⟨

-- pv_equiv track=rewrite | github.com/AdamProbert/GrimoireML | query/app/compiler.py | _quote_token
-- ===== SOURCE A (Python) =====
-- def _quote_token(tok: str) -> str:
--     if not tok:
--         return tok
--     needs_quote = any(c.isspace() for c in tok) or '"' in tok
--     escaped = tok.replace('"', '\\"')
--     if needs_quote:
--         return f'"{escaped}"'
--     return escaped
-- ===== SOURCE B (Python) =====
-- def _quote_token(tok: str) -> str:
--     if not tok:
--         return tok
--     buf = []
--     needs_quote = False
--     for c in tok:
--         if c == '"':
--             buf.append('\\"')
--             needs_quote = True
--         elif c.isspace():
--             buf.append(c)
--             needs_quote = True
--         else:
--             buf.append(c)
--     escaped = ''.join(buf)
--     if needs_quote:
--         return f'"{escaped}"'
--     return escaped
-- ===== Notes on version B (the rewrite author's own statement) =====
-- stated objective: alternative
-- what changed: Replaces A's three separate linear scans (the whitespace any(), the quote-membership test, and str.replace escaping) with a single character loop that simultaneously builds the escaped buffer and decides whether quoting is needed.
import Mathlib
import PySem

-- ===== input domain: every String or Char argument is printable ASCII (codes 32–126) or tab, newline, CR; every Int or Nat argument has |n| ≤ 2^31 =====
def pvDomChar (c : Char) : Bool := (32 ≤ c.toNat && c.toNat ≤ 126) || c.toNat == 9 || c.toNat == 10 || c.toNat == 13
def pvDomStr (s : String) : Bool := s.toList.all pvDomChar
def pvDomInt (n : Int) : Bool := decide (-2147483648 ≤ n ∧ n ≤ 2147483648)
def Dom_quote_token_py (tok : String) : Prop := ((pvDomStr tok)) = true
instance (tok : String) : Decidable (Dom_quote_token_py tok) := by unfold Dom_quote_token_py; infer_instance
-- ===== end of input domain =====

-- B replaces A's three separate scans (any(isspace), '"' in tok, replace) by one pass that
-- builds the escaped buffer and the needs_quote flag together (objective: alternative, same O(n)).

-- ===== PORT A =====
-- f'"{escaped}"' is ported as list-of-chars concatenation (exact: Python str concat on code points).
def quote_token_py (tok : String) : String :=
  if tok.toList.isEmpty then tok
  else
    let needs_quote := tok.toList.any PySem.Chars.isspace || PySem.Str.isIn "\"" tok
    let escaped := PySem.Str.replace tok "\"" "\\\""
    if needs_quote then String.ofList ('"' :: escaped.toList ++ ['"']) else escaped

-- ===== PORT B =====
-- the for-loop is the foldl over tok's characters; ''.join(buf) of char/2-char pieces is String.ofList.
def quote_token_py_alt (tok : String) : String :=
  if tok.toList.isEmpty then tok
  else
    let r := tok.toList.foldl (fun (acc : List Char × Bool) c =>
      if c == '"' then (acc.1 ++ ['\\', '"'], true)
      else if PySem.Chars.isspace c then (acc.1 ++ [c], true)
      else (acc.1 ++ [c], acc.2)) ([], false)
    if r.2 then String.ofList ('"' :: r.1 ++ ['"']) else String.ofList r.1

-- ===== PRECONDITION & SPEC =====
def Spec_quote_token_py (tok : String) (out : String) : Prop := out = quote_token_py_alt tok
instance (tok : String) (out : String) : Decidable (Spec_quote_token_py tok out) := by unfold Spec_quote_token_py; infer_instance

-- ===== CLAIM (what is proved, stated in full; the proofs are below) =====
def Claim_equal_quote_token_py : Prop := ∀ (tok : String), Dom_quote_token_py tok → Spec_quote_token_py tok (quote_token_py tok)

-- ===== LEMMAS AND PROOFS =====

-- the per-character escaping map and the "needs quoting" flag, used only in the proofs
def pvEsc (c : Char) : List Char := if c == '"' then ['\\', '"'] else [c]
def pvFlag (c : Char) : Bool := c == '"' || PySem.Chars.isspace c

theorem pv_foldl_spec (l : List Char) (acc : List Char) (b : Bool) :
    l.foldl (fun (acc : List Char × Bool) c =>
      if c == '"' then (acc.1 ++ ['\\', '"'], true)
      else if PySem.Chars.isspace c then (acc.1 ++ [c], true)
      else (acc.1 ++ [c], acc.2)) (acc, b)
    = (acc ++ l.flatMap pvEsc, b || l.any pvFlag) := by
  induction l generalizing acc b with
  | nil => simp
  | cons c t ih =>
    rw [List.foldl_cons]
    by_cases hq : (c == '"') = true
    · rw [if_pos hq, ih]
      simp [pvEsc, pvFlag, hq]
    · rw [if_neg (by simp_all)]
      by_cases hs : PySem.Chars.isspace c = true
      · rw [if_pos hs, ih]
        simp [pvEsc, pvFlag, hq, hs]
      · rw [if_neg (by simp_all), ih]
        simp [pvEsc, pvFlag, hq, hs]

theorem pv_replace_go (l acc : List Char) (fuel : Nat) (h : l.length ≤ fuel) :
    PySem.Chars.replace.go ['"'] ['\\', '"'] fuel l acc
    = acc.reverse ++ l.flatMap pvEsc := by
  induction l generalizing acc fuel with
  | nil =>
    cases fuel <;> simp [PySem.Chars.replace.go]
  | cons c t ih =>
    cases fuel with
    | zero => simp at h
    | succ f =>
      simp only [PySem.Chars.replace.go]
      by_cases hq : c = '"'
      · have hp : List.isPrefixOf ['"'] (c :: t) = true := by
          simp [List.isPrefixOf, hq]
        rw [hp]
        simp only [if_true, List.length_cons, List.length_nil, List.drop_succ_cons, List.drop_zero,
          List.reverse_cons, List.reverse_nil, List.nil_append, List.cons_append]
        rw [ih ('\"' :: '\\' :: acc) f (Nat.le_of_succ_le_succ h)]
        simp [hq, pvEsc]
      · have hp : List.isPrefixOf ['"'] (c :: t) = false := by
          simp [List.isPrefixOf]
          exact fun h => hq h.symm
        rw [hp]
        simp only [Bool.false_eq_true, if_false]
        rw [ih _ _ (Nat.le_of_succ_le_succ h)]
        simp [hq, pvEsc]

theorem pv_replace_eq (s : List Char) :
    PySem.Chars.replace s ['"'] ['\\', '"'] = s.flatMap pvEsc := by
  unfold PySem.Chars.replace
  simp only [List.isEmpty_cons, Bool.false_eq_true, if_false]
  simpa using pv_replace_go s [] s.length le_rfl

theorem pv_flag_eq (s : List Char) :
    (s.any PySem.Chars.isspace || PySem.Chars.isIn ['"'] s) = s.any pvFlag := by
  rw [Bool.eq_iff_iff]
  simp only [Bool.or_eq_true, List.any_eq_true, PySem.Chars.isIn_iff_infix, pvFlag,
    Bool.or_eq_true, beq_iff_eq]
  constructor
  · rintro (⟨c, hc, hs⟩ | hinf)
    · exact ⟨c, hc, Or.inr hs⟩
    · obtain ⟨p, q, hpq⟩ := hinf
      exact ⟨'"', by rw [← hpq]; simp, Or.inl rfl⟩
  · rintro ⟨c, hc, h | hs⟩
    · subst h
      obtain ⟨p, q, hpq⟩ := List.append_of_mem hc
      exact Or.inr ⟨p, q, by rw [hpq]; simp⟩
    · exact Or.inl ⟨c, hc, hs⟩

-- ===== VERDICT (by name: the statement is the Claim_ definition above) =====
theorem quote_token_py_spec : Claim_equal_quote_token_py := by
  intro tok _
  unfold Spec_quote_token_py quote_token_py quote_token_py_alt
  by_cases he : tok.toList.isEmpty
  · simp [he]
  · simp only [he, Bool.false_eq_true, if_false]
    rw [pv_foldl_spec]
    have hesc : (PySem.Str.replace tok "\"" "\\\"").toList = tok.toList.flatMap pvEsc := by
      rw [PySem.Str.toList_replace]
      exact pv_replace_eq tok.toList
    have hflag : (tok.toList.any PySem.Chars.isspace || PySem.Str.isIn "\"" tok)
        = tok.toList.any pvFlag := by
      have : PySem.Str.isIn "\"" tok = PySem.Chars.isIn ['"'] tok.toList := by
        simp [PySem.Str.isIn]
      rw [this, pv_flag_eq]
    simp only [hflag, Bool.false_or]
    by_cases hn : tok.toList.any pvFlag
    · simp [hn, ← hesc]
    · simp only [hn, Bool.false_eq_true, if_false, List.nil_append]
      have h2 : String.ofList (List.flatMap pvEsc tok.toList)
          = String.ofList ((PySem.Str.replace tok "\"" "\\\"").toList) := by rw [hesc]
      rw [h2, String.ofList_toList]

⟩

◆ **Work to be completed**
Provide the number of lines in the data above that contain the string "join", and nothing else.

◆ **Finished task**
2